__TASK BRIEF__:
The following data has a line with "theorem split_into_slices_spec : Claim_equal_split_into_slices" and a line with "only [h, if_false]". Write out exactly those lines and all the lines between them.

__SOURCE MATERIAL__:
-- pv_equiv track=rewrite | github.com/josephHelfenbein/csc-36000-group-2 | primary_node_edited.py | split_into_slices
-- ===== SOURCE A (Python) =====
-- from typing import Any, Dict, List, Tuple
--
-- def split_into_slices(low: int, high: int, n: int) -> List[Tuple[int, int]]:
--     if n <= 1:
--         return [(low, high)]
--     step = (high - low + 1) // n
--     slices = []
--     current = low
--     for i in range(n):
--         nxt = current + step - 1
--         if i == n - 1:
--             nxt = high
--         slices.append((current, nxt))
--         current = nxt + 1
--     return slices
-- ===== SOURCE B (Python) =====
-- def split_into_slices(low, high, n):
--     if n <= 1:
--         return [(low, high)]
--     step = (high - low + 1) // n
--     cuts = [low + i * step for i in range(n)] + [high + 1]
--     return [(a, b - 1) for a, b in zip(cuts, cuts[1:])]
-- ===== Notes on version B (the rewrite author's own statement) =====
-- stated objective: alternative
-- what changed: Replaced the stateful loop carrying a running `current` accumulator and a last-iteration branch with a two-stage boundary construction: build the list of cut points once, then zip adjacent cuts into slices, eliminating both the accumulator and the per-index i==n-1 special case.
import Mathlib
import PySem

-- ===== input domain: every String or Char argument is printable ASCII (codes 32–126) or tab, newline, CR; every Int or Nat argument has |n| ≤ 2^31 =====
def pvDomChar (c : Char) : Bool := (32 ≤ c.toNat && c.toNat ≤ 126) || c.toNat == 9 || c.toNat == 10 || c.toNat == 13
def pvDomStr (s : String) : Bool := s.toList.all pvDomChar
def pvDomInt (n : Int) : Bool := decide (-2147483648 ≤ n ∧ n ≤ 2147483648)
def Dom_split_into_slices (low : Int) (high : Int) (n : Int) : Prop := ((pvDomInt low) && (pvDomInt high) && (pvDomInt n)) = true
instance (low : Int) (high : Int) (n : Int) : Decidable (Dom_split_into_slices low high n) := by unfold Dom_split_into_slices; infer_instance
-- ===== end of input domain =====

-- B builds the list of cut points once and zips adjacent cuts into slices, removing A's
-- running `current` accumulator and its last-iteration branch (objective: alternative).

-- ===== PORT A =====
def split_into_slices (low : Int) (high : Int) (n : Int) : List (Int × Int) :=
  if n ≤ 1 then [(low, high)]
  else
    let step := PySem.Int.floordiv (high - low + 1) n
    ((PySem.List.pyRange 0 n 1).foldl
      (fun (s : List (Int × Int) × Int) i =>
        let nxt := s.2 + step - 1
        let nxt := if i == n - 1 then high else nxt
        (s.1 ++ [(s.2, nxt)], nxt + 1))
      ([], low)).1

-- ===== PORT B =====
def split_into_slices_alt (low : Int) (high : Int) (n : Int) : List (Int × Int) :=
  if n ≤ 1 then [(low, high)]
  else
    let step := PySem.Int.floordiv (high - low + 1) n
    let cuts := (PySem.List.pyRange 0 n 1).map (fun i => low + i * step) ++ [high + 1]
    (cuts.zip cuts.tail).map (fun p => (p.1, p.2 - 1))

-- ===== PRECONDITION & SPEC =====
def Spec_split_into_slices (low : Int) (high : Int) (n : Int) (out : List (Int × Int)) : Prop := out = split_into_slices_alt low high n
instance (low : Int) (high : Int) (n : Int) (out : List (Int × Int)) : Decidable (Spec_split_into_slices low high n out) := by unfold Spec_split_into_slices; infer_instance

-- ===== CLAIM (what is proved, stated in full; the proofs are below) =====
def Claim_equal_split_into_slices : Prop := ∀ (low : Int) (high : Int) (n : Int), Dom_split_into_slices low high n → Spec_split_into_slices low high n (split_into_slices low high n)

-- ===== LEMMAS AND PROOFS =====

-- A's loop invariant: entering iteration i with current = low + i*step, the fold produces
-- the closed-form slices for the remaining indices, appended to the accumulator.
theorem split_loop_eq (low high n step : Int) :
    ∀ (k : Nat) (i : Int) (acc : List (Int × Int)), (n - i).toNat = k →
      ((PySem.List.pyRange i n 1).foldl
        (fun (s : List (Int × Int) × Int) j =>
          let nxt := s.2 + step - 1
          let nxt := if j == n - 1 then high else nxt
          (s.1 ++ [(s.2, nxt)], nxt + 1))
        (acc, low + i * step)).1
      = acc ++ (PySem.List.pyRange i n 1).map
          (fun j => (low + j * step, if j == n - 1 then high else low + (j + 1) * step - 1)) := by
  intro k
  induction k with
  | zero =>
    intro i acc hk
    have h : n ≤ i := by omega
    simp [PySem.List.pyRange_one_eq_nil h]
  | succ k ih =>
    intro i acc hk
    have h : i < n := by omega
    rw [PySem.List.pyRange_one_cons h]
    simp only [List.foldl_cons, List.map_cons]
    by_cases he : i = n - 1
    · have hb : (i == n - 1) = true := by simp [he]
      have hnil : PySem.List.pyRange (i + 1) n 1 = [] :=
        PySem.List.pyRange_one_eq_nil (by omega)
      simp [hb, hnil]
    · have hb : (i == n - 1) = false := by simp [he]
      have hend : low + i * step + step - 1 = low + (i + 1) * step - 1 := by ring
      have hcur : low + i * step + step - 1 + 1 = low + (i + 1) * step := by ring
      simp only [hb, Bool.false_eq_true, if_false]
      rw [hcur, hend, ih (i + 1) (acc ++ [(low + i * step, low + (i + 1) * step - 1)]) (by omega)]
      simp

-- B's zip of adjacent cut points equals the same closed form, from any starting index i.
theorem zip_cuts_eq (low high n step : Int) :
    ∀ (k : Nat) (i : Int), (n - i).toNat = k →
      ((((PySem.List.pyRange i n 1).map (fun j => low + j * step) ++ [high + 1]).zip
        ((PySem.List.pyRange i n 1).map (fun j => low + j * step) ++ [high + 1]).tail).map
        (fun p => (p.1, p.2 - 1)))
      = (PySem.List.pyRange i n 1).map
          (fun j => (low + j * step, if j == n - 1 then high else low + (j + 1) * step - 1)) := by
  intro k
  induction k with
  | zero =>
    intro i hk
    have h : n ≤ i := by omega
    simp [PySem.List.pyRange_one_eq_nil h]
  | succ k ih =>
    intro i hk
    have h : i < n := by omega
    rw [PySem.List.pyRange_one_cons h]
    by_cases he : i = n - 1
    · have hb : (i == n - 1) = true := by simp [he]
      have hnil : PySem.List.pyRange (i + 1) n 1 = [] :=
        PySem.List.pyRange_one_eq_nil (by omega)
      simp [hnil, he]
    · have hb : (i == n - 1) = false := by simp [he]
      have h2 : i + 1 < n := by omega
      have hcons : PySem.List.pyRange (i + 1) n 1 = (i + 1) :: PySem.List.pyRange (i + 1 + 1) n 1 :=
        PySem.List.pyRange_one_cons h2
      have ih' := ih (i + 1) (by omega)
      rw [hcons] at ih' ⊢
      simp only [List.map_cons, List.cons_append, List.tail_cons, List.zip_cons_cons] at ih' ⊢
      simp only [hb, Bool.false_eq_true, if_false]
      rw [ih']

-- ===== VERDICT (by name: the statement is the Claim_ definition above) =====
theorem split_into_slices_spec : Claim_equal_split_into_slices := by
  intro low high n _
  unfold Spec_split_into_slices split_into_slices split_into_slices_alt
  by_cases h : n ≤ 1
  · simp [h]
  · simp only [h, if_false]
    have hA := split_loop_eq low high n (PySem.Int.floordiv (high - low + 1) n)
      n.toNat 0 [] (by omega)
    have hB := zip_cuts_eq low high n (PySem.Int.floordiv (high - low + 1) n)
      n.toNat 0 (by omega)
    simpa [hB] using hA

__RESPONSE BOX__:
theorem split_into_slices_spec : Claim_equal_split_into_slices := by
  intro low high n _
  unfold Spec_split_into_slices split_into_slices split_into_slices_alt
  by_cases h : n ≤ 1
  · simp [h]
  · simp only [h, if_false]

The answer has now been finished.